Neuropathic pain syndrome is characterized by chronic, stimulus-independent pain sensation accompanied by hyperalgesia/allodynia and paresthesia. Fibromyalgia (FM) syndrome displays such features. The Leeds Assessment of Neuropathic Symptoms and Signs (LANSS) Pain Scale is an instrument developed and validated to recognize neuropathic pain and set it apart from nociceptive pain.

METHODS

This study assessed the responses of patients with FM versus patients with rheumatoid arthritis (RA) to the LANSS Pain Scale questionnaire. Twenty patients with FM and 20 patients with RA answered the Fibromyalgia Impact Questionnaire and LANSS Pain Scale questions related to the following neuropathic sensory disturbance domains: dysesthetic, autonomic, evoked, paroxysmal, and thermal.

RESULTS

Pain severity was similar in both groups according to visual analog scale values (5.3 +/- 3.0 for FM v 5.4 +/- 3.1 for RA). There were sharp differences between FM and RA groups in the percentage of affirmative responses to 4 of 5 sensory disturbance questions: dysesthetic (95 v 30), evoked (95 v 35), paroxysmal (90 v 15), and thermal (90 v 20); P <.0001 for each comparison.

CONCLUSIONS

The high prevalence of associated sensory disturbances supports the notion that FM is a neuropathic pain syndrome.

CLINICAL RELEVANCE

The LANSS Pain Scale items may become a useful, easily applied bedside test to differentiate FM pain from the nociceptive pain present in RA and in similar arthritic illnesses.

摘要

目的

神经性疼痛综合征的特征是慢性、与刺激无关的疼痛感觉,并伴有痛觉过敏/异常性疼痛和感觉异常。纤维肌痛(FM)综合征也表现出这些特征。利兹神经病理性症状和体征评估(LANSS)疼痛量表是一种经过开发和验证的工具,用于识别神经性疼痛并将其与伤害性疼痛区分开来。

方法

本研究评估了FM患者与类风湿关节炎(RA)患者对LANSS疼痛量表问卷的反应。
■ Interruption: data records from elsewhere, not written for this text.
-- pv_equiv track=rewrite | github.com/yyxymint/PS | sec.py | hex_to_list
-- ===== SOURCE A (Python) =====
-- def hex_to_list(hx):
--     f_map={}
--     to=0
--     for i in '0123456789ABCDEF':
--         f_map[i]=to
--         to+=1
--
--     ll=[
--         [0,0,0,0],
--         [0,0,0,1],
--         [0,0,1,0],
--         [0,0,1,1],
--         [0,1,0,0],
--         [0,1,0,1],
--         [0,1,1,0],
--         [0,1,1,1],
--         [1,0,0,0],
--         [1,0,0,1],
--         [1,0,1,0],
--         [1,0,1,1],
--         [1,1,0,0],
--         [1,1,0,1],
--         [1,1,1,0],
--         [1,1,1,1],
--     ]
--     return ll[f_map[hx[0]]]+ll[f_map[hx[1]]]
-- ===== SOURCE B (Python) =====
-- def hex_to_list(hx):
--     f_map = {}
--     to = 0
--     for i in '0123456789ABCDEF':
--         f_map[i] = to
--         to += 1
--     out = []
--     for c in (hx[0], hx[1]):
--         v = f_map[c]
--         bits = []
--         for _ in range(4):
--             bits.insert(0, v % 2)
--             v //= 2
--         out += bits
--     return out
-- ===== Notes on version B (the rewrite author's own statement) =====
-- stated objective: simpler
-- what changed: Removes the hard-coded 16-row bit table entirely: a single accumulator loop over the two digits computes each nibble's bits by repeated divmod-by-2, building the 4-bit group back-to-front, instead of indexing precomputed rows and concatenating them.
import Mathlib
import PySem

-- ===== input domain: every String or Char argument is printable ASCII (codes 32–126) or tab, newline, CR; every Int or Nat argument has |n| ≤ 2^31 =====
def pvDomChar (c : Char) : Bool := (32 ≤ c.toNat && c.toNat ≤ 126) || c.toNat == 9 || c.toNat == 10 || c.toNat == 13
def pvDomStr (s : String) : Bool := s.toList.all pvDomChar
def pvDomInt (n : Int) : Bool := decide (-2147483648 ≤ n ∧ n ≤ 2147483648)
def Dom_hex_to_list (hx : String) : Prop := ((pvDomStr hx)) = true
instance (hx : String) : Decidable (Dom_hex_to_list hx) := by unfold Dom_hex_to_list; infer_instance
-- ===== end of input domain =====

-- B drops the hard-coded 16-row bit table: one accumulator loop over the two digits derives each
-- nibble's bits by repeated divmod-by-2 built back-to-front (simpler).
-- ===== PORT A =====
-- the f_map built by A's loop over '0123456789ABCDEF'
def pvAMap : PySem.Dict Char Int :=
  ("0123456789ABCDEF".toList.foldl
    (fun (st : PySem.Dict Char Int × Int) i => (st.1.insert i st.2, st.2 + 1))
    (PySem.Dict.empty, 0)).1

def pvATable : List (List Int) :=
  [[0,0,0,0],[0,0,0,1],[0,0,1,0],[0,0,1,1],[0,1,0,0],[0,1,0,1],[0,1,1,0],[0,1,1,1],
   [1,0,0,0],[1,0,0,1],[1,0,1,0],[1,0,1,1],[1,1,0,0],[1,1,0,1],[1,1,1,0],[1,1,1,1]]

def hex_to_list (hx : String) : List Int :=
  ((do
    let c0 ← PySem.Str.pyGet? hx 0
    let v0 ← pvAMap.get? c0
    let r0 ← PySem.List.pyGet? pvATable v0
    let c1 ← PySem.Str.pyGet? hx 1
    let v1 ← pvAMap.get? c1
    let r1 ← PySem.List.pyGet? pvATable v1
    pure (r0 ++ r1) : Option (List Int))).getD []

-- ===== PORT B =====
-- B builds the same digit map with the same loop
def pvBMap : PySem.Dict Char Int :=
  ("0123456789ABCDEF".toList.foldl
    (fun (st : PySem.Dict Char Int × Int) i => (st.1.insert i st.2, st.2 + 1))
    (PySem.Dict.empty, 0)).1

-- Source B's inner 'for _ in range(4): bits.insert(0, v % 2); v //= 2' loop
def pvBits4 (v : Int) : List Int :=
  ((List.range 4).foldl
    (fun (st : List Int × Int) _ => (PySem.Int.mod st.2 2 :: st.1, PySem.Int.floordiv st.2 2))
    ([], v)).1

def hex_to_list_alt (hx : String) : List Int :=
  ((do
    let c0 ← PySem.Str.pyGet? hx 0
    let c1 ← PySem.Str.pyGet? hx 1
    [c0, c1].foldlM (fun (out : List Int) c => do
      let v ← pvBMap.get? c
      pure (out ++ pvBits4 v)) [] : Option (List Int))).getD []

-- ===== PRECONDITION & SPEC =====
-- Pre_ excludes strings shorter than 2 chars (IndexError in A) and strings whose first two
-- chars are not uppercase hex digits (KeyError in A); A raises on exactly those inputs.
def Pre_hex_to_list (hx : String) : Prop :=
  2 ≤ hx.toList.length ∧
    hx.toList.getD 0 ' ' ∈ ['0','1','2','3','4','5','6','7','8','9','A','B','C','D','E','F'] ∧
    hx.toList.getD 1 ' ' ∈ ['0','1','2','3','4','5','6','7','8','9','A','B','C','D','E','F']
instance (hx : String) : Decidable (Pre_hex_to_list hx) := by unfold Pre_hex_to_list; infer_instance
def pvWitness_hex_to_list : String := "A3"

def Spec_hex_to_list (hx : String) (out : List Int) : Prop := out = hex_to_list_alt hx
instance (hx : String) (out : List Int) : Decidable (Spec_hex_to_list hx out) := by unfold Spec_hex_to_list; infer_instance

-- ===== CLAIM (what is proved, stated in full; the proofs are below) =====
def Claim_equal_hex_to_list : Prop := ∀ (hx : String), Dom_hex_to_list hx → Pre_hex_to_list hx → Spec_hex_to_list hx (hex_to_list hx)

-- ===== LEMMAS AND PROOFS =====
-- nibble value of a hex digit, for the proofs only
def pvNib (c : Char) : Int :=
  (PySem.List.index? ['0','1','2','3','4','5','6','7','8','9','A','B','C','D','E','F'] c).getD 0

lemma pv_maps_eq : pvBMap = pvAMap := rfl

lemma pv_get1 (c0 c1 : Char) (rest : List Char) : PySem.List.pyGet? (c0::c1::rest) 1 = some c1 := by
  rw [show (1:Int) = ((1:Nat):Int) by norm_num, PySem.List.pyGet?_natCast]; simp

-- per hex digit: A's dict lookup yields its nibble, and A's table row is exactly B's divmod bits
lemma pv_one : ∀ c ∈ ['0','1','2','3','4','5','6','7','8','9','A','B','C','D','E','F'],
    pvAMap.get? c = some (pvNib c) ∧
    PySem.List.pyGet? pvATable (pvNib c) = some (pvBits4 (pvNib c)) := by
  intro c hc
  fin_cases hc <;> exact ⟨by decide, by decide⟩

-- ===== VERDICT (by name: the statement is the Claim_ definition above) =====
theorem hex_to_list_spec : Claim_equal_hex_to_list := by
  intro hx _ hpre
  unfold Spec_hex_to_list
  obtain ⟨hlen, hm0, hm1⟩ := hpre
  match h : hx.toList with
  | c0 :: c1 :: rest =>
    rw [h] at hm0 hm1
    simp only [List.getD] at hm0 hm1
    have h0 := pv_one c0 hm0
    have h1 := pv_one c1 hm1
    simp only [hex_to_list, hex_to_list_alt, PySem.Str.pyGet?, PySem.Chars.pyGet?, h,
      PySem.List.pyGet?_zero_cons, pv_get1, pv_maps_eq, Option.bind_eq_bind, Option.bind_some,
      List.foldlM]
    rw [h0.1, h1.1]
    simp only [Option.bind]
    rw [h0.2, h1.2]
    simp
  | [] => rw [h] at hlen; simp at hlen
  | [c] => rw [h] at hlen; simp at hlen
20例FM患者和20例RA患者回答了纤维肌痛影响问卷以及与以下神经性感觉障碍领域相关的LANSS疼痛量表问题:感觉异常性、自主性、诱发性、发作性和热感。

结果

根据视觉模拟量表值,两组的疼痛严重程度相似(FM组为5.3±3.0,RA组为5.4±3.1)。FM组和RA组在对5个感觉障碍问题中的4个问题的肯定回答百分比上存在显著差异:感觉异常性(95%对30%)、诱发性(95%对35%)、发作性(90%对15%)和热感(90%对20%);每次比较P<.0001。

结论

相关感觉障碍的高患病率支持了FM是一种神经性疼痛综合征的观点。

临床意义

LANSS疼痛量表项目可能成为一种有用的、易于应用的床边测试,以区分FM疼痛与RA及类似关节炎疾病中存在的伤害性疼痛。